Gli anni in cui Roma era il proscenio di avvincenti trame internazionali fra CIA, KGB e Vaticano. Nonostante il libro si occupi ‘tangenzialmente’ di finanziamenti illeciti – e che anzi sia il racconto dell’emancipazione del PCI dall’Urss, dalla conventio ad excludendum fino alla conquista del potere -, la serata è stata anche l’occasione per un garbato, colto e stimolante dibattito sul finanziamento pubblico che ha visto duellare soprattutto Cicchitto – tetragono nel demolire, a suo dire, una certa compiacenza agiografica verso il PCI, correo nel finanziamento illecito come tutti i partiti della prima Repubblica secondo la logica della Guerra Fredda -, e D’Alema, sostenitore della ‘differenza antropologica’ della sinistra.

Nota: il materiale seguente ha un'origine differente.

-- pv_equiv track=rewrite | github.com/marceloalcocer/adventofcode | 2023/09/aoc.py | backcast
-- ===== SOURCE A (Python) =====
-- def diff(iterable):
-- 	for current, next_ in zip(
-- 		iterable[0:-1],
-- 		iterable[1:]
-- 	):
-- 		yield next_ - current
--
-- def diffs(iterable):
-- 	while any(iterable):
-- 		yield iterable
-- 		iterable = list(diff(iterable))
--
-- def backcast(iterable):
-- 	extrapolated_value = 0
-- 	for difference in reversed(
-- 		[
-- 			differences[0]
-- 			for differences in
-- 			diffs(iterable)
-- 		]
-- 	):
-- 		extrapolated_value = difference - extrapolated_value
-- 	return extrapolated_value
-- ===== SOURCE B (Python) =====
-- def backcast(iterable):
-- 	# Newton backward extrapolation: result = sum_j (-1)^j * C(n, j+1) * x_j,
-- 	# with the binomial coefficient updated iteratively in one O(n) pass.
-- 	values = list(iterable)
-- 	n = len(values)
-- 	total = 0
-- 	c = n  # C(n, 1)
-- 	sign = 1
-- 	for j, v in enumerate(values):
-- 		total += sign * c * v
-- 		c = c * (n - j - 1) // (j + 2)  # C(n, j+2)
-- 		sign = -sign
-- 	return total
-- ===== Notes on version B (the rewrite author's own statement) =====
-- stated objective: faster
-- what changed: Replaces A's repeated construction of whole difference rows (while any(row): row = diffs) plus a reversed fold by the closed-form Newton backward-difference formula sum_j (-1)^j * C(n, j+1) * x_j, computed in a single pass with an iteratively updated binomial coefficient.
import Mathlib
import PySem

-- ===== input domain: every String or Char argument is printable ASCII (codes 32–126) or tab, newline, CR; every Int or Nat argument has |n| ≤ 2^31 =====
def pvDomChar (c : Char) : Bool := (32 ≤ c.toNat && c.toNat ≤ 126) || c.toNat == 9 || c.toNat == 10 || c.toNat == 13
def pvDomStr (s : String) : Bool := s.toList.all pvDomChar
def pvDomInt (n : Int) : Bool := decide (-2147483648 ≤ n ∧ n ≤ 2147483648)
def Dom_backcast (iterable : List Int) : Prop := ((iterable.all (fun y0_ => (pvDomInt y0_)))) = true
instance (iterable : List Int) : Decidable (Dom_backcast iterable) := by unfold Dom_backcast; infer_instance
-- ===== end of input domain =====

-- B replaces A's O(n^2) repeated difference-table construction by the closed-form
-- Newton signed-binomial combination of the inputs, computed in one O(n) pass.

-- ===== PORT A =====
-- def diff(iterable): yields next_ - current over zip(iterable[0:-1], iterable[1:])
def pyDiff (iterable : List Int) : List Int :=
  (List.zip (PySem.List.slice iterable (some 0) (some (-1)))
            (PySem.List.slice iterable (some 1) none)).map (fun p => p.2 - p.1)

theorem length_pyDiff (xs : List Int) : (pyDiff xs).length = xs.length - 1 := by
  simp [pyDiff, PySem.List.slice_from_one, PySem.List.slice_to_neg_one]

-- diffs(iterable) fused with the comprehension [differences[0] for differences in diffs(iterable)]:
-- while any(iterable): collect iterable[0]; iterable = list(diff(iterable)).
-- differences[0] cannot raise: any(differences) holds, so we read the head (headD is exact here).
def firstsAux (xs : List Int) : List Int :=
  if xs.any (fun v => v != 0) then xs.headD 0 :: firstsAux (pyDiff xs) else []
termination_by xs.length
decreasing_by
  rename_i h
  have hne : xs ≠ [] := by rintro rfl; simp at h
  have hl := length_pyDiff xs
  have hp : 0 < xs.length := List.length_pos_iff.mpr hne
  omega

def backcast (iterable : List Int) : Int :=
  -- extrapolated_value = 0; for difference in reversed(firsts): extrapolated_value = difference - extrapolated_value
  ((firstsAux iterable).reverse).foldl (fun e d => d - e) 0

-- ===== PORT B =====
-- one pass over enumerate(values) with state (total, c, sign); c tracks C(n, j+1)
def bStep (n : Int) (st : Int × Int × Int) (jv : Int × Int) : Int × Int × Int :=
  (st.1 + st.2.2 * st.2.1 * jv.2,
   PySem.Int.floordiv (st.2.1 * (n - jv.1 - 1)) (jv.1 + 2),
   -st.2.2)

def backcast_alt (iterable : List Int) : Int :=
  let values := iterable
  let n : Int := values.length
  ((PySem.List.enumerate values 0).foldl (bStep n) (0, n, 1)).1

-- ===== PRECONDITION & SPEC =====
def Spec_backcast (iterable : List Int) (out : Int) : Prop := out = backcast_alt iterable
instance (iterable : List Int) (out : Int) : Decidable (Spec_backcast iterable out) := by unfold Spec_backcast; infer_instance

-- ===== CLAIM (what is proved, stated in full; the proofs are below) =====
def Claim_equal_backcast : Prop := ∀ (iterable : List Int), Dom_backcast iterable → Spec_backcast iterable (backcast iterable)

-- ===== LEMMAS AND PROOFS =====

-- the common closed form: S xs = Σ_{j<n} (-1)^j C(n, j+1) xs_j
def Sform (xs : List Int) : Int :=
  ∑ j ∈ Finset.range xs.length, (-1 : Int) ^ j * (xs.length.choose (j + 1) : Int) * xs.getD j 0

theorem pyDiff_zero (xs : List Int) (h : ∀ v ∈ xs, v = 0) : ∀ v ∈ pyDiff xs, v = 0 := by
  intro v hv
  simp only [pyDiff, List.mem_map] at hv
  obtain ⟨p, hp, rfl⟩ := hv
  have h1 := (List.of_mem_zip hp).1
  have h2 := (List.of_mem_zip hp).2
  have := h p.1 (PySem.List.mem_of_mem_slice xs _ _ h1)
  have := h p.2 (PySem.List.mem_of_mem_slice xs _ _ h2)
  omega

-- full-depth recursion (no early stop)
def Wfull (xs : List Int) : Int :=
  match xs with
  | [] => 0
  | x :: t => x - Wfull (pyDiff (x :: t))
termination_by xs.length
decreasing_by
  simp only [length_pyDiff, List.length_cons]; omega

theorem Wfull_zero (xs : List Int) (h : ∀ v ∈ xs, v = 0) : Wfull xs = 0 := by
  match hx : xs with
  | [] => simp [Wfull]
  | x :: t =>
    have hx0 : x = 0 := h x (by simp)
    have ih := Wfull_zero (pyDiff (x :: t)) (pyDiff_zero _ h)
    rw [Wfull, ih, hx0]; ring
termination_by xs.length
decreasing_by
  simp only [length_pyDiff, List.length_cons]; omega

theorem firstsAux_foldr (xs : List Int) :
    (firstsAux xs).foldr (fun d e => d - e) 0 = Wfull xs := by
  rw [firstsAux]
  split
  · rename_i h
    match xs, h with
    | x :: t, h =>
      have ih := firstsAux_foldr (pyDiff (x :: t))
      conv_rhs => rw [Wfull]
      simp [ih]
  · rename_i h
    have hz : ∀ v ∈ xs, v = 0 := by
      intro v hv
      by_contra hvne
      exact h (List.any_eq_true.mpr ⟨v, hv, by simpa using hvne⟩)
    rw [Wfull_zero xs hz]; simp
termination_by xs.length
decreasing_by
  simp only [length_pyDiff, List.length_cons]; omega

theorem getD_pyDiff (xs : List Int) (j : Nat) (hj : j + 1 < xs.length) :
    (pyDiff xs).getD j 0 = xs.getD (j + 1) 0 - xs.getD j 0 := by
  have hlen : (pyDiff xs).length = xs.length - 1 := length_pyDiff xs
  have hj' : j < (pyDiff xs).length := by omega
  rw [List.getD_eq_getElem _ _ hj', List.getD_eq_getElem _ _ hj,
      List.getD_eq_getElem _ _ (by omega : j < xs.length)]
  simp [pyDiff, PySem.List.slice_from_one, PySem.List.slice_to_neg_one,
        List.getElem_zip, List.getElem_dropLast, List.getElem_tail]

-- Newton's identity, one level: Σ_{j<m+1} (-1)^j C(m+1,j+1) f j = f 0 - Σ_{j<m} (-1)^j C(m,j+1) (f(j+1)-f j)
theorem key_sum (m : Nat) (f : Nat → Int) :
    ∑ j ∈ Finset.range (m + 1), (-1 : Int) ^ j * ((m + 1).choose (j + 1) : Int) * f j
      = f 0 - ∑ j ∈ Finset.range m, (-1 : Int) ^ j * (m.choose (j + 1) : Int) * (f (j + 1) - f j) := by
  cases m with
  | zero => simp
  | succ m' =>
    rw [Finset.sum_range_succ' (fun j => (-1 : Int) ^ j * ((m' + 1 + 1).choose (j + 1) : Int) * f j) (m' + 1)]
    have hsplit : ∑ j ∈ Finset.range (m' + 1), (-1 : Int) ^ j * ((m' + 1).choose (j + 1) : Int) * (f (j + 1) - f j)
        = (∑ j ∈ Finset.range (m' + 1), (-1 : Int) ^ j * ((m' + 1).choose (j + 1) : Int) * f (j + 1))
          - (∑ j ∈ Finset.range (m' + 1), (-1 : Int) ^ j * ((m' + 1).choose (j + 1) : Int) * f j) := by
      rw [← Finset.sum_sub_distrib]
      exact Finset.sum_congr rfl fun j _ => by ring
    have hB : ∑ j ∈ Finset.range (m' + 1), (-1 : Int) ^ j * ((m' + 1).choose (j + 1) : Int) * f j
        = (∑ i ∈ Finset.range m', (-1 : Int) ^ (i + 1) * ((m' + 1).choose (i + 1 + 1) : Int) * f (i + 1))
          + (-1 : Int) ^ 0 * ((m' + 1).choose (0 + 1) : Int) * f 0 :=
      Finset.sum_range_succ' (fun j => (-1 : Int) ^ j * ((m' + 1).choose (j + 1) : Int) * f j) m'
    have hext : ∑ i ∈ Finset.range (m' + 1), (-1 : Int) ^ (i + 1) * ((m' + 1).choose (i + 1 + 1) : Int) * f (i + 1)
        = ∑ i ∈ Finset.range m', (-1 : Int) ^ (i + 1) * ((m' + 1).choose (i + 1 + 1) : Int) * f (i + 1) := by
      rw [Finset.sum_range_succ]
      simp
    have hpascal : ∑ i ∈ Finset.range (m' + 1), (-1 : Int) ^ (i + 1) * ((m' + 1 + 1).choose (i + 1 + 1) : Int) * f (i + 1)
        = (∑ i ∈ Finset.range (m' + 1), (-1 : Int) ^ (i + 1) * ((m' + 1).choose (i + 1 + 1) : Int) * f (i + 1))
          - (∑ i ∈ Finset.range (m' + 1), (-1 : Int) ^ i * ((m' + 1).choose (i + 1) : Int) * f (i + 1)) := by
      rw [← Finset.sum_sub_distrib]
      refine Finset.sum_congr rfl fun i _ => ?_
      have hp : (((m' + 1) + 1).choose ((i + 1) + 1) : Int)
          = ((m' + 1).choose (i + 1) : Int) + ((m' + 1).choose ((i + 1) + 1) : Int) := by
        rw [← Nat.cast_add, ← Nat.choose_succ_succ]
      rw [hp]; ring
    rw [hpascal, hsplit, hB, ← hext]
    simp only [pow_zero, one_mul, Nat.zero_add, Nat.choose_one_right]
    push_cast
    ring

theorem Sform_cons (x : Int) (t : List Int) : Sform (x :: t) = x - Sform (pyDiff (x :: t)) := by
  have hd : (pyDiff (x :: t)).length = t.length := by rw [length_pyDiff]; simp
  have hSd : Sform (pyDiff (x :: t))
      = ∑ j ∈ Finset.range t.length, (-1 : Int) ^ j * (t.length.choose (j + 1) : Int)
          * ((x :: t).getD (j + 1) 0 - (x :: t).getD j 0) := by
    rw [Sform, hd]
    refine Finset.sum_congr rfl fun j hj => ?_
    rw [getD_pyDiff (x :: t) j (by simp only [Finset.mem_range] at hj; simp; omega)]
  have hk := key_sum t.length (fun j => (x :: t).getD j 0)
  simp only [] at hk
  have hS : Sform (x :: t)
      = ∑ j ∈ Finset.range (t.length + 1), (-1 : Int) ^ j * ((t.length + 1).choose (j + 1) : Int)
          * (x :: t).getD j 0 := by
    rw [Sform]; simp
  rw [hS, hk, hSd]
  simp

theorem Wfull_eq_Sform (xs : List Int) : Wfull xs = Sform xs := by
  match xs with
  | [] => simp [Wfull, Sform]
  | x :: t =>
    have ih := Wfull_eq_Sform (pyDiff (x :: t))
    rw [Wfull, ih, ← Sform_cons]
termination_by xs.length
decreasing_by simp only [length_pyDiff, List.length_cons]; omega

theorem choose_floordiv (n j : Nat) :
    PySem.Int.floordiv ((n.choose (j + 1) : Int) * ((n : Int) - (j : Int) - 1)) ((j : Int) + 2)
      = (n.choose (j + 2) : Int) := by
  have hkey : (n.choose (j + 1) : Int) * ((n : Int) - (j : Int) - 1)
      = (n.choose (j + 2) : Int) * ((j : Int) + 2) := by
    by_cases h : j + 1 ≤ n
    · have h1 := congrArg (Nat.cast : Nat → Int) (Nat.choose_succ_right_eq n (j + 1))
      push_cast [Nat.cast_sub h] at h1
      linear_combination -h1
    · have h1 : n.choose (j + 1) = 0 := Nat.choose_eq_zero_of_lt (by omega)
      have h2 : n.choose (j + 2) = 0 := Nat.choose_eq_zero_of_lt (by omega)
      simp [h1, h2]
  rw [hkey]
  have hne : ((j : Int) + 2) ≠ 0 := by omega
  simp only [PySem.Int.floordiv]
  exact Int.mul_fdiv_cancel _ hne

theorem bStep_invariant (n : Nat) (t : List Int) (j0 : Nat) (T : Int) :
    ((PySem.List.enumerate t (j0 : Int)).foldl (bStep (n : Int))
        (T, (n.choose (j0 + 1) : Int), (-1 : Int) ^ j0)).1
      = T + ∑ k ∈ Finset.range t.length,
          (-1 : Int) ^ (j0 + k) * (n.choose (j0 + k + 1) : Int) * t.getD k 0 := by
  induction t generalizing j0 T with
  | nil => simp [PySem.List.enumerate]
  | cons v t ih =>
    rw [PySem.List.enumerate_cons, List.foldl_cons]
    have hstep : bStep (n : Int) (T, (n.choose (j0 + 1) : Int), (-1 : Int) ^ j0) ((j0 : Int), v)
        = (T + (-1 : Int) ^ j0 * (n.choose (j0 + 1) : Int) * v,
           (n.choose (j0 + 2) : Int), (-1 : Int) ^ (j0 + 1)) := by
      simp only [bStep]
      refine Prod.ext rfl (Prod.ext ?_ ?_)
      · exact choose_floordiv n j0
      · simp [pow_succ]
    rw [hstep]
    have hcast : ((j0 : Int) + 1) = (((j0 + 1 : Nat)) : Int) := by push_cast; ring
    rw [hcast, ih (j0 + 1) (T + (-1 : Int) ^ j0 * (n.choose (j0 + 1) : Int) * v)]
    simp only [List.length_cons]
    rw [Finset.sum_range_succ'
      (fun k => (-1 : Int) ^ (j0 + k) * (n.choose (j0 + k + 1) : Int) * (v :: t).getD k 0) t.length]
    have hcongr : ∑ k ∈ Finset.range t.length,
          (-1 : Int) ^ (j0 + 1 + k) * (n.choose (j0 + 1 + k + 1) : Int) * t.getD k 0
        = ∑ i ∈ Finset.range t.length,
          (-1 : Int) ^ (j0 + (i + 1)) * (n.choose (j0 + (i + 1) + 1) : Int) * (v :: t).getD (i + 1) 0 := by
      refine Finset.sum_congr rfl fun i _ => ?_
      rw [show j0 + 1 + i = j0 + (i + 1) from by omega]
      simp
    rw [hcongr]
    simp
    ring

theorem alt_eq_Sform (xs : List Int) : backcast_alt xs = Sform xs := by
  have h := bStep_invariant xs.length xs 0 0
  simp only [Nat.choose_one_right, pow_zero, Nat.cast_zero, zero_add] at h
  simp only [backcast_alt]
  rw [h, Sform]

-- ===== VERDICT (by name: the statement is the Claim_ definition above) =====
theorem backcast_spec : Claim_equal_backcast := by
  intro xs _
  show backcast xs = backcast_alt xs
  rw [backcast, List.foldl_reverse]
  rw [firstsAux_foldr xs, Wfull_eq_Sform, ← alt_eq_Sform]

Particolarmente riuscite una serie di battute al vetriolo di Cicchitto, quando dice che il PCI è un partito azienda, come Forza Italia, con la differenza che quest’ultimo è una azienda che si è fatta partito, mentre il primo è un partito che si è fatto… cooperativa. Dunque la questione del conflitto d’interessi del PCI era identica a quella di Berlusconi.

O, ancora, quando l’ex socialista argomenta che Antonio Di Pietro era arrivato alle soglie di Botteghe oscure e non poté procedere contro il PCI solo perché non sapeva a chi Raul Gardini avesse materialmente consegnato la bustarella; complici anche “le casematte della sinistra” – giornalisti e magistrati – che essenzialmente salvarono solo i comunisti dal naufragio della Prima Repubblica. Osservazione condita da un pizzico di veleno, quando Cicchitto ricorda che la sinistra candidò proprio Di Pietro nel collegio blindato del Mugello. Conclude Cicchitto: “Avete distrutto il PSI e vi ritrovate a governare con il M5s”, è la nemesi; a questo punto, “spero che Draghi rimanga fino al 2050”.

A questi attacchi, D’Alema ha risposto sornione che “era più elegante farsi finanziare da un partito (il PCUS, ndr), piuttosto che dalla CIA”; “a capo delle cooperative, c’erano socialisti e repubblicani”; quando c’erano i trasferimenti, “i finanziamenti non rilevavano come reato secondo la Procura della Repubblica di Roma”, e anzi, dopo, quando scattò la normativa anticorruzione, “i finanziamenti erano versati contro Berlinguer”.

Per D’Alema, invece, il libro di Calvosa non è sui finanziamenti illeciti, ma sulla progressiva indipendenza da Mosca del PCI. Gli ha fatto eco Anna Finocchiaro, quando ha con forza sottolineato come i finanziamenti non hanno a che vedere con la corruzione, ma con la partecipazione democratica.
D’Alema ricorda anche un gustoso aneddoto per sottolineare la natura ‘europea’ e non asiatica del PCI, pur riconoscendone la cultura militare. Quando venne scelto come segretario della Figc da Berlinguer, Pecchioli e Chiaromonte (solo dopo i Compagni avrebbero votato plebiscitariamente, nota Testa), Cacciapuoti prende un foglio da mostrare al giovane Massimo con i nomi di chi lo aveva appoggiato e contrastato e Chiaromonte sbotta: “Qui non siamo in Russia, qui c’è stata la rivoluzione francese”.

O, ancora, osserva D’Alema, in quel PCI, c’era la libertà di “poter volere Chicco Testa, che era osteggiato dalla Commissione centrale di controllo”, o di dare vita ad un esperimento editoriale come “Civiltà futura, con Adornato, Rampini e Lucio Caracciolo, che siglavano corsivi contro i dirigenti”. Salvo dover ammettere che “dopo due anni, ce lo chiusero”, tra le risate divertite del pubblico.
D’Alema ha infine posto un problema di “ricostruzione del sistema democratico”, ricordando come la stagione del finanziamento illecito sia passata come un problema solo della politica, mentre c’era una responsabilità anche del nostro capitalismo. Non a caso, “i primi a utilizzare il termine Casta furono le Br […] e poi il termine ha avuto fortuna grazie al Corriere della Sera”.

La serata, iniziata con il saluto della direttrice della rivista Formiche Flavia Giacobbe, è stata inframezzata dalle letture dal libro ad opera di Maria Pia Calzone e si è conclusa con l’intervento di Gianluca Calvosa, sino a quel momento spettatore entusiasta, come il pubblico, delle battute dei relatori. Protagonisti della serata, ma anche de “Il tesoriere”.